Türk Milleti'nin varoluş mücadelesi: Çanakkale Savaşı

Çanakkale Zaferi'nin anlamı ve önemi, her yıl 18 Mart günü bir kez daha hatırlanıyor. İşte detaylarıyla Türkiye Cumhuriyeti'nin kurulmasıyla sonuçlanan, Kurtuluş Savaşı'ndan önce Türk Milleti'nin en önemli mücadelesi olan Çanakkale Savaşı..

Haberin devamı için tıklayınız

 DÜNYA'YI SAVAŞA SÜRÜKLEYEN SÜREÇ

18. yy’da Fransız İhtilali ile düşünce alanında, Sanayi Devrimi ile ekonomik alanda gerçekleşen yenilikçi hareketler ve sosyal dalgalanma 19.yy’da Avrupa haritasında değişimlere yol açtı. Milliyetçilik kavramı geliştikçe çok uluslu imparatorlukların sonu gelmeye başladı, ekonomik yönden ise sanayi devrimini gerçekleştiren ülkeler hammadde ve pazar arayışına girdi.

Avrupa coğrafyasında siyasi birliğini 19. yy’ın sonuna doğru tamamlayan Almanya ve İtalya derhal Avrupa’daki ekonomik yarışa katıldı. Almanya sanayi devrimini hızla tamamlayarak hammadde-Pazar yahut diğer bir deyişle “sömürge” arayışına girdi.
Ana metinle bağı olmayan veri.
lemma bWalk_some {preds : List Int} : ∀ (k : Nat) (f : Nat) (i d : Int),
    k < f → chainP preds k i → bWalk preds f i d = some (d + k) := by
  intro k
  induction k with
  | zero =>
    intro f i d hf h
    cases f with
    | zero => omega
    | succ f => simp [bWalk, h.2.2]
  | succ k ih =>
    intro f i d hf h
    cases f with
    | zero => omega
    | succ f =>
      have hb := chainP_bounds h.2.2
      have hne : ¬ PySem.List.pyGetD preds i 0 = -1 := by omega
      have hr : ¬ (PySem.List.pyGetD preds i 0 < 0 ∨ (preds.length : Int) ≤ PySem.List.pyGetD preds i 0) := by omega
      simp only [bWalk, hne, hr, if_false]
      rw [ih f _ (d + 1) (by omega) h.2.2]
      congr 1
      push_cast
      ring

lemma bWalk_none {preds : List Int} : ∀ (f : Nat) (i d : Int),
    0 ≤ i → i < preds.length → (∀ k, ¬ chainP preds k i) →
    bWalk preds f i d = none := by
  intro f
  induction f with
  | zero => intro i d _ _ _; rfl
  | succ f ih =>
    intro i d h0 hn hno
    have hne : ¬ PySem.List.pyGetD preds i 0 = -1 := fun h => hno 0 ⟨h0, hn, h⟩
    rw [bWalk]
    rw [if_neg hne]
    by_cases hr : PySem.List.pyGetD preds i 0 < 0 ∨ (preds.length : Int) ≤ PySem.List.pyGetD preds i 0
    · rw [if_pos hr]
    · rw [if_neg hr]
      push_neg at hr
      exact ih _ _ hr.1 hr.2 (fun k hk => hno (k + 1) ⟨h0, hn, hk⟩)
Almanya’nın dış siyasetinin belirleyicisi Bismark’ın sürdürdüğü dengeli Avrupa Uyumu politikası terkedildi. Bismark ülkesini “Şark Meselesi” denilen Osmanlı’nın paylaşılması rekabetinden uzak tutmaya çalışmıştı lakin II. Wilhelm ile dünya siyasetine bakışı değişen Almanya Osmanlı topraklarını bir hammadde kaynağı ve Pazar olarak görmeye başladı. Avrupa Sanayisinde İngiltere ile yarışır duruma gelen Almanya kara ordusu bakımından da oldukça güçlendi. Almanya, denizcilikte de İngilizlere ciddi tehdit oluşturmaya başladı. 20.yya girildiğinde Avrupa’nın siyasi ve stratejik manzarası İngiliz-Alman deniz silahlanma yarışının gölgesinde şekilleniyordu. Bu süreç Avrupa’yı silahlanmaya ve kutuplaşmaya itti. Bu kutuplaşmada Almanya, Avusturya-Macaristan İmparatorluğunu yanına çekerken İngiltere, Fransa ile yakınlaştı.

Osmanlı Devleti 1700’lü yıllardan itibaren duraklama ve akabinde çöküş dönemine girmişti. Avrupa’daki gelişmelere kayıtsız kalarak çağı yakalayamayan Osmanlı, savaşlardaki başarısızlık, toprak kayıpları ve bunların beraberinde getirdiği ekonomik sıkıntılar ile gücünü ve itibarını kaybetmişti. Dönemin “hasta adam”ı olarak nitelendirilen Osmanlı Devleti’nin geniş toprakları Avrupa’nın sömürge arayışındaki devletlerinin iştahını kabartıyordu.